═══ SOURCE DATA

-- pv_equiv track=rewrite | github.com/wazuh/wazuh | tools/policy-migration/refactor_regex.py | _has_w_in_rn_tokens
-- ===== SOURCE A (Python) =====
-- from typing import List, Tuple, Set, Optional
--
-- def _has_w(payload: str, quote_char: Optional[str]) -> bool:
--     """Return True if payload contains a \w (or \\w in double-quoted lines) token anywhere."""
--     i = 0
--     n = len(payload)
--     is_double = (quote_char == '"')
--     while i < n:
--         if not is_double and payload[i] == '\\' and i + 1 < n and payload[i + 1] == 'w':
--             return True
--         if is_double and payload[i] == '\\' and i + 2 < n and payload[i + 1] == '\\' and payload[i + 2] == 'w':
--             return True
--         i += 1
--     return False
--
-- def _has_w_in_rn_tokens(text: str, quote_char: Optional[str]) -> bool:
--     """Return True if any r:/n:/!r:/!n: payload contains a \w token needing expansion,
--     considering the line's quote style.
--     """
--     i = 0
--     s = text
--     n = len(s)
--
--     def read_until_boundary(k: int) -> Tuple[str, int]:
--         j = k
--         while j < n and not (s.startswith(' && ', j) or s.startswith(' compare ', j)):
--             j += 1
--         return s[k:j], j
--
--     while i < n:
--         if i + 2 < n and s[i] == '!' and s[i + 1] in ('r', 'n') and s[i + 2] == ':':
--             i += 3
--             payload, i = read_until_boundary(i)
--             if _has_w(payload, quote_char):
--                 return True
--             continue
--         if i + 1 < n and s[i] in ('r', 'n') and s[i + 1] == ':':
--             i += 2
--             payload, i = read_until_boundary(i)
--             if _has_w(payload, quote_char):
--                 return True
--             continue
--         i += 1
--     return False
-- ===== SOURCE B (Python) =====
-- def _has_w_in_rn_tokens(text, quote_char):
--     """Simpler: for each 'r:'/'n:' occurrence, test the marker as a substring of
--     the payload cut at the first boundary, instead of A's skipping state machine."""
--     target = '\\\\w' if quote_char == '"' else '\\w'
--     for i in range(len(text) - 1):
--         if text[i] in 'rn' and text[i + 1] == ':':
--             rest = text[i + 2:]
--             end = len(rest)
--             for b in (' && ', ' compare '):
--                 p = rest.find(b)
--                 if p != -1 and p < end:
--                     end = p
--             if target in rest[:end]:
--                 return True
--     return False
-- ===== Notes on version B (the rewrite author's own statement) =====
-- stated objective: simpler
-- what changed: A's index state machine (manual boundary scan with startswith plus a char-by-char _has_w loop) is replaced by: for each 'r:'/'n:' occurrence take the payload cut at the first ' && '/' compare ' boundary via str.find and test the precomputed backslash marker with substring containment.
import Mathlib
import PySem

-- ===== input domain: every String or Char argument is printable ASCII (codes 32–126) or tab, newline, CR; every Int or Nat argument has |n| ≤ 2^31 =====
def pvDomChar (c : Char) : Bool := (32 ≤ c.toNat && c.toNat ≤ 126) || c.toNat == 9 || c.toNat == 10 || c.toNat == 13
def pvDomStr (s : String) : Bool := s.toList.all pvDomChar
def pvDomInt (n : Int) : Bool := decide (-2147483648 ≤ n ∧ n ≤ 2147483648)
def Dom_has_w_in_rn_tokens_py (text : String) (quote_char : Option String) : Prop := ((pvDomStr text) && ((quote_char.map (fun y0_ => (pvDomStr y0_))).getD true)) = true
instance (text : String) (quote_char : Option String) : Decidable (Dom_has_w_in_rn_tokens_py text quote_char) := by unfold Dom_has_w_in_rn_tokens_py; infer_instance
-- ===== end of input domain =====

-- B replaces A's skipping index state machine (manual startswith boundary scan plus the
-- char-by-char _has_w loop) by, per 'r:'/'n:' occurrence, a find-based payload cut and a
-- substring containment test of the precomputed marker (objective: simpler).

-- ===== PORT A =====

-- s.startswith(' && ', j) or s.startswith(' compare ', j)  (exact: startswith with a
-- nonnegative start offset j is prefix-of-drop)
def pvBndAt (s : List Char) (j : Nat) : Bool :=
  PySem.Chars.startswith (s.drop j) " && ".toList ||
  PySem.Chars.startswith (s.drop j) " compare ".toList
-- pv_equiv track=rewrite | github.com/thomast8/auto-scientist | src/auto_scientist/agents/_prediction_mcp_server.py | _build_status
-- ===== SOURCE A (Python) =====
-- def _build_status(predictions: list[dict]) -> str:
--     """Build a counts-only status summary (no tree, since tree is inline in prompt)."""
--     by_status: dict[str, int] = {}
--     for rec in predictions:
--         outcome = rec.get("outcome", "pending")
--         by_status[outcome] = by_status.get(outcome, 0) + 1
--
--     lines = [f"Total: {len(predictions)} predictions"]
--     for status in ["confirmed", "refuted", "inconclusive", "pending"]:
--         count = by_status.get(status, 0)
--         if count:
--             lines.append(f"  {status}: {count}")
--     return "\n".join(lines)
-- ===== SOURCE B (Python) =====
-- def _build_status(predictions: list[dict]) -> str:
--     """Build a counts-only status summary (no tree, since tree is inline in prompt)."""
--     lines = [f"Total: {len(predictions)} predictions"]
--     for status in ("confirmed", "refuted", "inconclusive", "pending"):
--         count = sum(1 for rec in predictions if rec.get("outcome", "pending") == status)
--         if count:
--             lines.append(f"  {status}: {count}")
--     return "\n".join(lines)
-- ===== Notes on version B (the rewrite author's own statement) =====
-- stated objective: simpler
-- what changed: Drops the by_status dict entirely: each of the four fixed statuses is counted by an in-line rescan of predictions, instead of one pass building a counter index that is then looked up.
import Mathlib
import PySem

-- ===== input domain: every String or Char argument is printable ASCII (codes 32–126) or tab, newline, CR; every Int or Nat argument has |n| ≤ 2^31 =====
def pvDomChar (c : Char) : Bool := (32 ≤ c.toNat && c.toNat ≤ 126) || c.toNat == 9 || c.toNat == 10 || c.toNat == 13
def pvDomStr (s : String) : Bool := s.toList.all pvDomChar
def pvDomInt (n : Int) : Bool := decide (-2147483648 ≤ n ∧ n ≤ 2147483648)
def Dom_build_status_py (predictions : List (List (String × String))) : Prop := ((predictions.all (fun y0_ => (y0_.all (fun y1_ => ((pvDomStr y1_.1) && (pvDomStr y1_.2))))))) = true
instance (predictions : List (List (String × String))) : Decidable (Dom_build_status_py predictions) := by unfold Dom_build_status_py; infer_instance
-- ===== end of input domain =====

-- B drops the by_status dict: each fixed status is counted by an in-line rescan of predictions (simpler).

-- shared port of Python's rec.get(k, dflt) on an association-list dict (first match)
def recGet (rec : List (String × String)) (k dflt : String) : String :=
  ((rec.find? (fun p => p.1 == k)).map Prod.snd).getD dflt

-- ===== PORT A =====
def build_status_py (predictions : List (List (String × String))) : String :=
  let by_status : PySem.Dict String Int := predictions.foldl
    (fun d rec =>
      d.insert (recGet rec "outcome" "pending")
        (d.getD (recGet rec "outcome" "pending") 0 + 1))
    PySem.Dict.empty
  let lines := ["confirmed", "refuted", "inconclusive", "pending"].foldl
    (fun ls status =>
      let count := by_status.getD status 0
      if count ≠ 0 then ls ++ ["  " ++ status ++ ": " ++ PySem.Int.toStr count] else ls)
    ["Total: " ++ PySem.Int.toStr predictions.length ++ " predictions"]
  PySem.Str.join "\n" lines

-- ===== PORT B =====
-- sum(1 for rec in predictions if rec.get("outcome", "pending") == status)
def countStatus (predictions : List (List (String × String))) (status : String) : Int :=
  predictions.foldl (fun n rec => if recGet rec "outcome" "pending" = status then n + 1 else n) 0

def build_status_py_alt (predictions : List (List (String × String))) : String :=
  let lines := ["confirmed", "refuted", "inconclusive", "pending"].foldl
    (fun ls status =>
      let count := countStatus predictions status
      if count ≠ 0 then ls ++ ["  " ++ status ++ ": " ++ PySem.Int.toStr count] else ls)
    ["Total: " ++ PySem.Int.toStr predictions.length ++ " predictions"]
  PySem.Str.join "\n" lines

-- ===== PRECONDITION & SPEC =====
def Spec_build_status_py (predictions : List (List (String × String))) (out : String) : Prop := out = build_status_py_alt predictions
instance (predictions : List (List (String × String))) (out : String) : Decidable (Spec_build_status_py predictions out) := by unfold Spec_build_status_py; infer_instance

-- ===== CLAIM (what is proved, stated in full; the proofs are below) =====
def Claim_equal_build_status_py : Prop := ∀ (predictions : List (List (String × String))), Dom_build_status_py predictions → Spec_build_status_py predictions (build_status_py predictions)

-- ===== LEMMAS AND PROOFS =====

-- A's counter dict, looked up at s, equals B's rescan count (invariant over the fold).
theorem counter_key (preds : List (List (String × String))) (d : PySem.Dict String Int) (s : String) :
    (preds.foldl
      (fun d rec =>
        d.insert (recGet rec "outcome" "pending")
          (d.getD (recGet rec "outcome" "pending") 0 + 1)) d).getD s 0
    = preds.foldl (fun n rec => if recGet rec "outcome" "pending" = s then n + 1 else n) (d.getD s 0) := by
  induction preds generalizing d with
  | nil => rfl
  | cons rec rest ih =>
    simp only [List.foldl_cons]
    rw [ih]
    congr 1
    rw [PySem.Dict.getD_insert]
    by_cases h : recGet rec "outcome" "pending" = s
    · simp [h]
    · simp [h, Ne.symm h]

theorem counter_empty (preds : List (List (String × String))) (s : String) :
    (preds.foldl
      (fun d rec =>
        d.insert (recGet rec "outcome" "pending")
          (d.getD (recGet rec "outcome" "pending") 0 + 1)) PySem.Dict.empty).getD s 0
    = countStatus preds s := by
  rw [counter_key, countStatus, PySem.Dict.getD_empty]

-- ===== VERDICT (by name: the statement is the Claim_ definition above) =====
theorem build_status_py_spec : Claim_equal_build_status_py := by
  intro preds _
  unfold Spec_build_status_py build_status_py build_status_py_alt
  simp only [List.foldl_cons, List.foldl_nil, counter_empty]
-- pv_equiv track=rewrite | github.com/JngHyun/Algorithm | 프로그래머스/고득점키트/스택큐_기능개발.py | solution
-- ===== SOURCE A (Python) =====
-- def solution(progresses, speeds):
--     stack = []
--     answer = []
--     for p,s in zip(progresses,speeds):
--         if (100-p)%s == 0:
--             time = int(((100-p)/s))
--         else:
--             time = int(((100-p)//s+1))
--
--         if len(stack)==0:
--             stack.append(time)
--
--         elif stack[0] < time:
--             answer.append([stack[0],len(stack)])
--             stack = [time]
--
--         else:
--             stack.append(time)
--
--     answer.append([stack[0],len(stack)])
--     answer.sort()
--
--     answer = [a[1] for a in answer]
--
--     return answer
-- ===== SOURCE B (Python) =====
-- def solution(progresses, speeds):
--     # days until each feature is done (ceiling division)
--     days = [-(-(100 - p) // s) for p, s in zip(progresses, speeds)]
--     # prefix maximum = the day the feature in front of each one deploys
--     lead = []
--     m = days[0]
--     for d in days:
--         if d > m:
--             m = d
--         lead.append(m)
--     # run-length encode the deploy days: each run is one release batch
--     counts = []
--     prev = None
--     for v in lead:
--         if v == prev:
--             counts[-1] += 1
--         else:
--             counts.append(1)
--             prev = v
--     return counts
-- ===== Notes on version B (the rewrite author's own statement) =====
-- stated objective: alternative
-- what changed: Replaces A's blocking stack with flush-on-larger plus a final sort and projection by three independent passes: a ceiling-division days list, its prefix-maximum sequence (the day each feature actually deploys), and a run-length encoding of that sequence; no stack and no sort.
import Mathlib
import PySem

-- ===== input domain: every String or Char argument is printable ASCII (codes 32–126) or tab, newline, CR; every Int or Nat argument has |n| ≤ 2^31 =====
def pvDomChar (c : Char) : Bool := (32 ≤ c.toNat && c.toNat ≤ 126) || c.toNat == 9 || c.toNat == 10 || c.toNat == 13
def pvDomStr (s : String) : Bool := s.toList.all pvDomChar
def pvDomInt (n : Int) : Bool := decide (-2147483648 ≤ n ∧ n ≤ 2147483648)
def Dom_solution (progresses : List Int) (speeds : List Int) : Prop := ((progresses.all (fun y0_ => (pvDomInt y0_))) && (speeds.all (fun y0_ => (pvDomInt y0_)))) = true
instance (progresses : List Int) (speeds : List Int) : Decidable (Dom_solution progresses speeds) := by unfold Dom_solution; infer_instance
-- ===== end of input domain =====

-- B replaces the stack+flush+sort pipeline with days / prefix-maximum / run-length-encoding passes (alternative decomposition, same cost).

-- ===== PORT A =====
-- time = ceil((100-p)/s); the divisible branch int((100-p)/s) is exact as floordiv on Dom
-- (the quotient is an integer of magnitude < 2^53, so Python's float division returns it exactly).
def pvTimeA (p : Int) (s : Int) : Int :=
  if PySem.Int.mod (100 - p) s == 0 then PySem.Int.floordiv (100 - p) s
  else PySem.Int.floordiv (100 - p) s + 1

def pvStepA (st : List Int × List (Int × Int)) (ps : Int × Int) : List Int × List (Int × Int) :=
  let time := pvTimeA ps.1 ps.2
  match st with
  | ([], ans) => ([time], ans)
  | (h :: t, ans) =>
      if h < time then ([time], ans ++ [(h, ((h :: t).length : Int))])
      else ((h :: t) ++ [time], ans)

══════

— REQUIRED ACTION —
Wherever a line above contains the string "counted", copy that line.

— RESPONSE AREA —
-- what changed: Drops the by_status dict entirely: each of the four fixed statuses is counted by an in-line rescan of predictions, instead of one pass building a counter index that is then looked up.
-- B drops the by_status dict: each fixed status is counted by an in-line rescan of predictions (simpler).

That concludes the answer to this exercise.